-- pv_equiv track=rewrite | github.com/woo427/Algorithm | 프로그래머스/0/181874. A 강조하기/A 강조하기.py | solution
-- ===== SOURCE A (Python) =====
-- def solution(myString):
--     answer = ''
--     for char in myString:
--         if char == "a":
--             answer += "A"
--         elif char == "A":
--             answer += "A"
--         else :
--             answer += char.lower()
--     return answer
-- ===== SOURCE B (Python) =====
-- def solution(myString):
--     return myString.lower().replace('a', 'A')
-- ===== Notes on version B (the rewrite author's own statement) =====
-- stated objective: idiomatic
-- what changed: Replaced the per-character conditional accumulation loop with two whole-string library passes: lowercase the whole string, then replace every lowercase-a with uppercase-A.
import Mathlib
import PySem

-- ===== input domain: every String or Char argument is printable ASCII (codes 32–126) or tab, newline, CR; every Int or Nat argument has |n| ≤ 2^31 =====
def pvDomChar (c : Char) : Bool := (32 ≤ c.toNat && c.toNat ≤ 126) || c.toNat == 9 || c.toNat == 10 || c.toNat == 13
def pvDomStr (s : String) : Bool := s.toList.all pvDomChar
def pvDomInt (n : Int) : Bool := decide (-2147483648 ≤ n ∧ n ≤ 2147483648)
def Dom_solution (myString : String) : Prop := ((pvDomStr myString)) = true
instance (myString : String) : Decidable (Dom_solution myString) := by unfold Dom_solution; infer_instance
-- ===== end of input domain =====

-- B replaces A's per-character conditional accumulation loop by two whole-string passes (lower, then replace); objective: idiomatic.

-- ===== PORT A =====
-- literal port of A: fold over the characters, appending to the accumulator string
def solution (myString : String) : String :=
  String.ofList (myString.toList.foldl
    (fun answer c =>
      if c = 'a' then answer ++ ['A']
      else if c = 'A' then answer ++ ['A']
      else answer ++ PySem.Chars.lower [c]) [])

-- ===== PORT B =====
def solution_alt (myString : String) : String :=
  PySem.Str.replace (PySem.Str.lower myString) "a" "A"

-- ===== PRECONDITION & SPEC =====
def Spec_solution (myString : String) (out : String) : Prop := out = solution_alt myString
instance (myString : String) (out : String) : Decidable (Spec_solution myString out) := by unfold Spec_solution; infer_instance

-- ===== CLAIM (what is proved, stated in full; the proofs are below) =====
def Claim_equal_solution : Prop := ∀ (myString : String), Dom_solution myString → Spec_solution myString (solution myString)

-- ===== LEMMAS AND PROOFS =====

-- single-character replace over a list is a map
lemma replace_go_single (fuel : Nat) :
    ∀ (l acc : List Char), l.length ≤ fuel →
      PySem.Chars.replace.go ['a'] ['A'] fuel l acc
        = acc.reverse ++ l.map (fun c => if c = 'a' then 'A' else c) := by
  induction fuel with
  | zero =>
    intro l acc h
    have : l = [] := List.eq_nil_of_length_eq_zero (Nat.le_zero.mp h)
    subst this
    simp [PySem.Chars.replace.go]
  | succ n ih =>
    intro l acc h
    cases l with
    | nil => simp [PySem.Chars.replace.go]
    | cons c t =>
      by_cases hc : c = 'a'
      · subst hc
        have hpre : (['a'] : List Char).isPrefixOf ('a' :: t) = true := by
          simp [List.isPrefixOf]
        simp only [PySem.Chars.replace.go, hpre, if_pos]
        rw [ih _ _ (by simpa using Nat.le_of_succ_le_succ h)]
        simp
      · have hpre : (['a'] : List Char).isPrefixOf (c :: t) = false := by
          simp [List.isPrefixOf]
          exact fun h => hc h.symm
        simp only [PySem.Chars.replace.go, hpre]
        rw [ih t (c :: acc) (by simp at h; omega)]
        simp [hc]

lemma lowerChar_eq_a (c : Char) (h : PySem.Chars.lowerChar c = 'a') : c = 'a' ∨ c = 'A' := by
  unfold PySem.Chars.lowerChar at h
  by_cases hu : PySem.Chars.isupper c = true
  · right
    simp only [hu, if_pos] at h
    unfold PySem.Chars.isupper at hu
    simp only [Bool.and_eq_true, decide_eq_true_eq] at hu
    have h1 : (65 : Nat) ≤ c.toNat := hu.1
    have h2 : c.toNat ≤ 90 := hu.2
    have hv : (Char.ofNat (c.toNat + 32)).toNat = c.toNat + 32 := by
      unfold Char.ofNat
      rw [dif_pos (Or.inl (by omega : c.toNat + 32 < 55296))]
      simp only [Char.ofNatAux, Char.toNat]
      rfl
    have h97 : c.toNat + 32 = 97 := by rw [← hv, h]; rfl
    have h65 : c.toNat = ('A' : Char).toNat := by
      show c.toNat = 65; omega
    exact Char.ext (UInt32.toNat_inj.mp h65)
  · left
    simpa [hu] using h

-- per-character: B's composed map agrees with A's conditional
lemma char_step (c : Char) :
    (if PySem.Chars.lowerChar c = 'a' then 'A' else PySem.Chars.lowerChar c)
      = (if c = 'a' then 'A' else if c = 'A' then 'A' else PySem.Chars.lowerChar c) := by
  by_cases h1 : c = 'a'
  · subst h1; decide
  · by_cases h2 : c = 'A'
    · subst h2; decide
    · have : PySem.Chars.lowerChar c ≠ 'a' := fun h => by
        rcases lowerChar_eq_a c h with h | h <;> [exact h1 h; exact h2 h]
      simp [h1, h2, this]

-- A's fold builds the map of the per-character conditional
lemma solution_toList (s : String) :
    (solution s).toList
      = s.toList.map (fun c => if c = 'a' then 'A' else if c = 'A' then 'A'
          else PySem.Chars.lowerChar c) := by
  unfold solution
  rw [String.toList_ofList]
  have hfun : (fun (answer : List Char) c =>
      if c = 'a' then answer ++ ['A'] else if c = 'A' then answer ++ ['A']
      else answer ++ PySem.Chars.lower [c])
      = fun (answer : List Char) c => answer ++
          [if c = 'a' then 'A' else if c = 'A' then 'A' else PySem.Chars.lowerChar c] := by
    funext answer c
    by_cases h1 : c = 'a'
    · simp [h1]
    · by_cases h2 : c = 'A' <;> simp [h1, h2, PySem.Chars.lower]
  rw [hfun, PySem.List.foldl_append_singleton_eq_map]
  simp

-- ===== VERDICT (by name: the statement is the Claim_ definition above) =====
theorem solution_spec : Claim_equal_solution := by
  intro s _
  unfold Spec_solution solution_alt
  apply String.toList_inj.mp
  rw [solution_toList]
  rw [PySem.Str.toList_replace]
  simp only [PySem.Str.toList_lower]
  have ha : ("a" : String).toList = ['a'] := by decide
  have hA : ("A" : String).toList = ['A'] := by decide
  rw [ha, hA]
  unfold PySem.Chars.replace
  simp only [List.isEmpty]
  rw [replace_go_single _ _ _ (Nat.le_refl _)]
  simp only [List.reverse_nil, List.nil_append, PySem.Chars.lower, List.map_map]
  apply List.map_congr_left
  intro c _
  exact (char_step c).symm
********************
__DIRECTIONS FOR THIS TASK__:
Each line from the top of the records above through the line containing "return myString.lower().replace('a', 'A')" needs to be transcribed exactly, and no line after it.

__OUTPUT FOR THIS EXERCISE__:
-- pv_equiv track=rewrite | github.com/woo427/Algorithm | 프로그래머스/0/181874. A 강조하기/A 강조하기.py | solution
-- ===== SOURCE A (Python) =====
-- def solution(myString):
--     answer = ''
--     for char in myString:
--         if char == "a":
--             answer += "A"
--         elif char == "A":
--             answer += "A"
--         else :
--             answer += char.lower()
--     return answer
-- ===== SOURCE B (Python) =====
-- def solution(myString):
--     return myString.lower().replace('a', 'A')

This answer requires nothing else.